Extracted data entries
-- pv_equiv track=rewrite | github.com/DK8DE/RotorTcpBridge | rotortcpbridge/udp_aswatchlist.py | _split_udp_csv_payload
-- ===== SOURCE A (Python) =====
-- def _strip_leading_quoted_tokens(s: str) -> str:
--     """
--     Entfernt führende ``\"…\"``-Blöcke (AirScout-Präfixe, z. B. PY/AS).
--
--     Inhalt und Anzahl können variieren; für die Karte zählt nur das CSV danach.
--     """
--     s = s.strip()
--     while s.startswith('"'):
--         end = s.find('"', 1)
--         if end == -1:
--             break
--         s = s[end + 1 :].strip()
--     return s
--
-- def _split_udp_csv_payload(nachricht: str, prefix: str) -> list[str] | None:
--     """CSV-Felder nach allen führenden ``\"…\"``-Blöcken; ``None`` wenn nichts Nützliches übrig bleibt."""
--     if not nachricht.startswith(prefix):
--         return None
--     inhalt = nachricht[len(prefix) :].strip()
--     datenblock = _strip_leading_quoted_tokens(inhalt)
--     if not datenblock:
--         return None
--     return [e.strip() for e in datenblock.split(",") if e.strip()]
-- ===== SOURCE B (Python) =====
-- def _split_udp_csv_payload(nachricht: str, prefix: str) -> list[str] | None:
--     """Single forward pass: a small state machine finds where the leading
--     quoted blocks end, then the remainder is stripped and split once."""
--     if not nachricht.startswith(prefix):
--         return None
--     s = nachricht[len(prefix):]
--     cut = 0            # start of the surviving remainder within s
--     in_quote = False
--     for k, ch in enumerate(s):
--         if in_quote:
--             if ch == '"':
--                 in_quote = False
--                 cut = k + 1
--         elif ch == '"':
--             in_quote = True
--         elif not ch.isspace():
--             break
--     datenblock = s[cut:].strip()
--     if not datenblock:
--         return None
--     return [e.strip() for e in datenblock.split(",") if e.strip()]
-- ===== Notes on version B (the rewrite author's own statement) =====
-- stated objective: alternative
-- what changed: A repeatedly strips, re-tests startswith and re-slices the string to peel leading quoted tokens (rescanning after every block); B makes one forward pass with a three-state scanner (position / in_quote / cut) over the payload, computes a single cut index, and strips and splits the remainder once.
import Mathlib
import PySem

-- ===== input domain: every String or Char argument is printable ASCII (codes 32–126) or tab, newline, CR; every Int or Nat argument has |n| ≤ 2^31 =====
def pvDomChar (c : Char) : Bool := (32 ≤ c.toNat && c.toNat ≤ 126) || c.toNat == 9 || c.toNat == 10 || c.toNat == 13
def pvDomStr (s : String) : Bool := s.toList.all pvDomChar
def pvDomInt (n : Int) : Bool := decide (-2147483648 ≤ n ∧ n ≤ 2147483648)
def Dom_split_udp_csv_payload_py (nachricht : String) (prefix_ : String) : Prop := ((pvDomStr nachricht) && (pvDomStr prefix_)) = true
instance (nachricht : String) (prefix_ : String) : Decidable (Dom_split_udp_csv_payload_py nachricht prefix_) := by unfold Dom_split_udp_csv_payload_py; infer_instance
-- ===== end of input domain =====

-- B replaces A's repeated strip/find/slice loop by one forward state-machine pass that
-- computes a single cut index (objective: alternative; equivalence proved for the return value).

-- ===== PORT A =====
-- termination fact for the while-loop of _strip_leading_quoted_tokens (cited in decreasing_by)
theorem pv_strip_length_le (cs : List Char) : (PySem.Chars.strip cs).length ≤ cs.length := by
  simp only [PySem.Chars.strip, PySem.Chars.rstrip, PySem.Chars.lstrip, List.length_reverse]
  calc (List.dropWhile PySem.Chars.isspace (List.dropWhile PySem.Chars.isspace cs).reverse).length
      ≤ (List.dropWhile PySem.Chars.isspace cs).reverse.length := List.length_dropWhile_le _ _
    _ ≤ cs.length := by simpa using List.length_dropWhile_le PySem.Chars.isspace cs

-- the `while s.startswith('"')` loop of _strip_leading_quoted_tokens (entered with s already stripped)
def pvAStrip (s : List Char) : List Char :=
  if hq : PySem.Chars.startswith s ['"'] = true then
    let e := PySem.Chars.findFrom s ['"'] 1
    if he : e = -1 then s
    else pvAStrip (PySem.Chars.strip (PySem.Chars.slice s (some (e + 1)) none))
  else s
termination_by s.length
decreasing_by
  · have hs : s ≠ [] := by
      intro h; subst h; simp [PySem.Chars.startswith] at hq
    have hlen : 1 ≤ s.length := by
      cases s with
      | nil => exact absurd rfl hs
      | cons a l => simp
    have hspec := PySem.Chars.findFrom_natCast_spec s ['"'] 1 hlen (by simpa using he)
    have he1 : (1 : Int) ≤ PySem.Chars.findFrom s ['"'] 1 := by simpa using hspec.1
    have hdrop : PySem.Chars.slice s (some (PySem.Chars.findFrom s ['"'] 1 + 1)) none
        = s.drop (PySem.Chars.findFrom s ['"'] 1 + 1).toNat := by
      rw [PySem.Chars.slice_eq_listSlice, PySem.List.slice_from _ (by omega)]
    have h2 : 2 ≤ (PySem.Chars.findFrom s ['"'] 1 + 1).toNat := by omega
    calc (PySem.Chars.strip (PySem.Chars.slice s (some (PySem.Chars.findFrom s ['"'] 1 + 1)) none)).length
        ≤ (PySem.Chars.slice s (some (PySem.Chars.findFrom s ['"'] 1 + 1)) none).length :=
          pv_strip_length_le _
      _ = s.length - (PySem.Chars.findFrom s ['"'] 1 + 1).toNat := by rw [hdrop, List.length_drop]
      _ < s.length := by omega

-- _strip_leading_quoted_tokens
def pvStripLeadingQuotedTokens (s : List Char) : List Char :=
  pvAStrip (PySem.Chars.strip s)

def split_udp_csv_payload_py (nachricht : String) (prefix_ : String) : Option (List String) :=
  if PySem.Str.startswith nachricht prefix_ = false then none
  else
    let inhalt := PySem.Chars.strip
      (PySem.Chars.slice nachricht.toList (some (PySem.Chars.len prefix_.toList)) none)
    let datenblock := pvStripLeadingQuotedTokens inhalt
    if datenblock = [] then none
    else some (((PySem.Chars.splitOn datenblock [',']).filter
        (fun e => PySem.Chars.strip e ≠ [])).map (fun e => String.ofList (PySem.Chars.strip e)))

-- ===== PORT B =====
-- the `for k, ch in enumerate(s)` state machine of Source B: carries position k, in_quote, cut
def pvScanCut : List Char → Nat → Bool → Nat → Nat
  | [], _, _, cut => cut
  | c :: rest, k, inq, cut =>
    if inq then
      if c = '"' then pvScanCut rest (k + 1) false (k + 1)
      else pvScanCut rest (k + 1) true cut
    else if c = '"' then pvScanCut rest (k + 1) true cut
    else if PySem.Chars.isspace c then pvScanCut rest (k + 1) false cut
    else cut

def split_udp_csv_payload_py_alt (nachricht : String) (prefix_ : String) : Option (List String) :=
  if PySem.Str.startswith nachricht prefix_ = false then none
  else
    let s := PySem.Chars.slice nachricht.toList (some (PySem.Chars.len prefix_.toList)) none
    let cut := pvScanCut s 0 false 0
    let datenblock := PySem.Chars.strip (PySem.Chars.slice s (some ((cut : Nat) : Int)) none)
    if datenblock = [] then none
    else some (((PySem.Chars.splitOn datenblock [',']).filter
        (fun e => PySem.Chars.strip e ≠ [])).map (fun e => String.ofList (PySem.Chars.strip e)))

-- ===== PRECONDITION & SPEC =====
def Spec_split_udp_csv_payload_py (nachricht : String) (prefix_ : String) (out : Option (List String)) : Prop := out = split_udp_csv_payload_py_alt nachricht prefix_
instance (nachricht : String) (prefix_ : String) (out : Option (List String)) : Decidable (Spec_split_udp_csv_payload_py nachricht prefix_ out) := by unfold Spec_split_udp_csv_payload_py; infer_instance

-- ===== CLAIM (what is proved, stated in full; the proofs are below) =====
def Claim_equal_split_udp_csv_payload_py : Prop := ∀ (nachricht : String) (prefix_ : String), Dom_split_udp_csv_payload_py nachricht prefix_ → Spec_split_udp_csv_payload_py nachricht prefix_ (split_udp_csv_payload_py nachricht prefix_)
-- pv_equiv track=rewrite | github.com/njbsb/project-2 | executable_gui_scripts/TMDashboard/module_splanner.py | split_eachline
-- ===== SOURCE A (Python) =====
-- import math
--
-- def splitBelow9Rows(column):
--     columnlength = len(column)
--     breakindex = math.ceil(columnlength/2)
--
--     partition_a = column[:breakindex]
--     partition_b = column[breakindex:]
--
--     returnlist = [partition_a, partition_b]
--     return returnlist
--
-- def splitBelow15Rows(column):
--     columnlength = len(column)
--     breakindex = math.ceil(columnlength/3)
--
--     partition_a = column[:breakindex]
--     partition_aleft = column[breakindex:]
--
--     returnlist = [partition_a]
--     aleft_list = splitBelow9Rows(partition_aleft)
--     returnlist.extend(aleft_list)
--     return returnlist
--
-- def splitBelow20Rows(column):
--     columnlength = len(column)
--     breakindex = math.ceil(columnlength/4)
--
--     partition_a = column[:breakindex]
--     partition_aleft = column[breakindex:]
--
--     returnlist = [partition_a]
--     aleft_list = splitBelow15Rows(partition_aleft)
--
--     returnlist.extend(aleft_list)
--     return returnlist
--
-- def split_eachline(columnlist):
--     for i, eachcolumn in enumerate(columnlist):
--         linelen = len(eachcolumn)
--         if linelen > 5:
--             if linelen <= 9:
--                 columnlist[i] = splitBelow9Rows(eachcolumn)
--             elif linelen <= 15:
--                 columnlist[i] = splitBelow15Rows(eachcolumn)
--             elif linelen <= 20:
--                 columnlist[i] = splitBelow20Rows(eachcolumn)
--         else:
--             columnlist[i] = [eachcolumn]
--     return columnlist
-- ===== SOURCE B (Python) =====
-- def split_eachline(columnlist):
--     for i, column in enumerate(columnlist):
--         n = len(column)
--         if n <= 5:
--             columnlist[i] = [column]
--         elif n <= 20:
--             k = 2 if n <= 9 else 3 if n <= 15 else 4
--             parts, start, rem = [], 0, n
--             for d in range(k, 1, -1):
--                 step = -(-rem // d)
--                 parts.append(column[start:start + step])
--                 start += step
--                 rem -= step
--             parts.append(column[start:])
--             columnlist[i] = parts
--     return columnlist
-- ===== Notes on version B (the rewrite author's own statement) =====
-- stated objective: simpler
-- what changed: Replaces the three mutually-recursive helper functions with one inline descending-denominator loop that slices off ceil(rem/d) elements for d = k..2 and appends the remainder.
import Mathlib
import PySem

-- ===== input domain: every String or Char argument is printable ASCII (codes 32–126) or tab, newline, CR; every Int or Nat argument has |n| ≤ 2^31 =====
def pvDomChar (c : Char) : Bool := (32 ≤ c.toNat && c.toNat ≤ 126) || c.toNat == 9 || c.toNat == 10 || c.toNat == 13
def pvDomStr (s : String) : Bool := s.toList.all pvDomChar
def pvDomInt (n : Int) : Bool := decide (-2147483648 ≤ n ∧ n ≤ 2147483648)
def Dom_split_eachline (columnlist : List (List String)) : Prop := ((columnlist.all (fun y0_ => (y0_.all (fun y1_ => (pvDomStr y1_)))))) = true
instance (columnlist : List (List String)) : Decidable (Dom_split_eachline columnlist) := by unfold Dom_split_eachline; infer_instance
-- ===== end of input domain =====

-- B inlines A's three mutually-recursive split helpers into one descending-denominator loop (objective: simpler).
-- Both Pythons mutate columnlist in place and return the same object; the equivalence proved here is about the return value.


-- ===== PORT A =====
-- math.ceil(len/k) is ported as Nat ceiling division (len + k - 1) / k, exact since len ≥ 0;
-- column[:b] / column[b:] with nonnegative b are ported as take/drop, exact for nonnegative indices.
def splitBelow9Rows (column : List String) : List (List String) :=
  let columnlength := column.length
  let breakindex := (columnlength + 1) / 2
  let partition_a := column.take breakindex
  let partition_b := column.drop breakindex
  [partition_a, partition_b]

def splitBelow15Rows (column : List String) : List (List String) :=
  let columnlength := column.length
  let breakindex := (columnlength + 2) / 3
  let partition_a := column.take breakindex
  let partition_aleft := column.drop breakindex
  partition_a :: splitBelow9Rows partition_aleft

def splitBelow20Rows (column : List String) : List (List String) :=
  let columnlength := column.length
  let breakindex := (columnlength + 3) / 4
  let partition_a := column.take breakindex
  let partition_aleft := column.drop breakindex
  partition_a :: splitBelow15Rows partition_aleft

def split_eachline (columnlist : List (List String)) : List (List (List String)) :=
  columnlist.map (fun eachcolumn =>
    let linelen := eachcolumn.length
    if linelen > 5 then
      if linelen ≤ 9 then splitBelow9Rows eachcolumn
      else if linelen ≤ 15 then splitBelow15Rows eachcolumn
      else if linelen ≤ 20 then splitBelow20Rows eachcolumn
      else [eachcolumn]  -- Python leaves the element untouched here (a flat list, ill-typed under the convention); Pre_ excludes this
    else [eachcolumn])

-- ===== PORT B =====
-- the loop 'for d in range(k, 1, -1)' as a countdown recursion on d carrying (start, rem);
-- step = -(-rem // d) = ceil(rem/d), ported as Nat ceiling division, exact since rem ≥ 0;
-- column[start:start+step] with nonnegative in-range indices ported as (drop start).take step.
def bParts (column : List String) : Nat → Nat → Nat → List (List String)
  | 0, start, _ => [column.drop start]
  | 1, start, _ => [column.drop start]
  | (d+2), start, rem =>
      let step := (rem + (d + 1)) / (d + 2)
      ((column.drop start).take step) :: bParts column (d+1) (start + step) (rem - step)

def split_eachline_alt (columnlist : List (List String)) : List (List (List String)) :=
  columnlist.map (fun column =>
    let n := column.length
    if n ≤ 5 then [column]
    else if n ≤ 20 then
      let k := if n ≤ 9 then 2 else if n ≤ 15 then 3 else 4
      bParts column k 0 n
    else [column])  -- Python leaves the element untouched here (ill-typed under the convention); Pre_ excludes this

-- ===== PRECONDITION & SPEC =====
-- Pre_ excludes columns longer than 20: both Pythons leave such a column untouched, a flat list of
-- strings, which is not a value of the declared list[list[str]] element type and cannot be ported.
def Pre_split_eachline (columnlist : List (List String)) : Prop :=
  ∀ c ∈ columnlist, c.length ≤ 20
instance (columnlist : List (List String)) : Decidable (Pre_split_eachline columnlist) := by unfold Pre_split_eachline; infer_instance
def pvWitness_split_eachline : List (List String) :=
  [["a","b","c","d","e","f","g"], ["x"], ["p","q","r","s","t","u","v","w","x","y","z"]]

def Spec_split_eachline (columnlist : List (List String)) (out : List (List (List String))) : Prop := out = split_eachline_alt columnlist
instance (columnlist : List (List String)) (out : List (List (List String))) : Decidable (Spec_split_eachline columnlist out) := by unfold Spec_split_eachline; infer_instance

-- ===== CLAIM (what is proved, stated in full; the proofs are below) =====
def Claim_equal_split_eachline : Prop := ∀ (columnlist : List (List String)), Dom_split_eachline columnlist → Pre_split_eachline columnlist → Spec_split_eachline columnlist (split_eachline columnlist)

-- ===== LEMMAS AND PROOFS =====

lemma bParts_two (c : List String) (s r : Nat) :
    bParts c 2 s r = [(c.drop s).take ((r + 1) / 2), c.drop (s + (r + 1) / 2)] := by
  simp [bParts]

lemma bParts_nine (c : List String) :
    splitBelow9Rows c = bParts c 2 0 c.length := by
  simp [splitBelow9Rows, bParts_two]

lemma bParts_fifteen (c : List String) :
    splitBelow15Rows c = bParts c 3 0 c.length := by
  simp [splitBelow15Rows, splitBelow9Rows, bParts, List.drop_drop]

lemma bParts_twenty (c : List String) :
    splitBelow20Rows c = bParts c 4 0 c.length := by
  simp [splitBelow20Rows, splitBelow15Rows, splitBelow9Rows, bParts, List.drop_drop]
  omega

-- ===== VERDICT (by name: the statement is the Claim_ definition above) =====
theorem split_eachline_spec : Claim_equal_split_eachline := by
  intro columnlist _ hpre
  unfold Spec_split_eachline split_eachline split_eachline_alt
  apply List.map_congr_left
  intro c hc
  have hlen := hpre c hc
  by_cases h5 : c.length ≤ 5
  · simp [h5, Nat.not_lt.mpr h5]
  · have h5' : 5 < c.length := Nat.lt_of_not_le h5
    by_cases h9 : c.length ≤ 9
    · simp [h5', h5, h9, hlen, bParts_nine]
    · by_cases h15 : c.length ≤ 15
      · simp [h5', h5, h9, h15, hlen, bParts_fifteen]
      · simp [h5', h5, h9, h15, hlen, bParts_twenty]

### EXERCISE DETAILS
From the records, copy every line that has the string "convention" in it.

### ANSWER
      else [eachcolumn]  -- Python leaves the element untouched here (a flat list, ill-typed under the convention); Pre_ excludes this
    else [column])  -- Python leaves the element untouched here (ill-typed under the convention); Pre_ excludes this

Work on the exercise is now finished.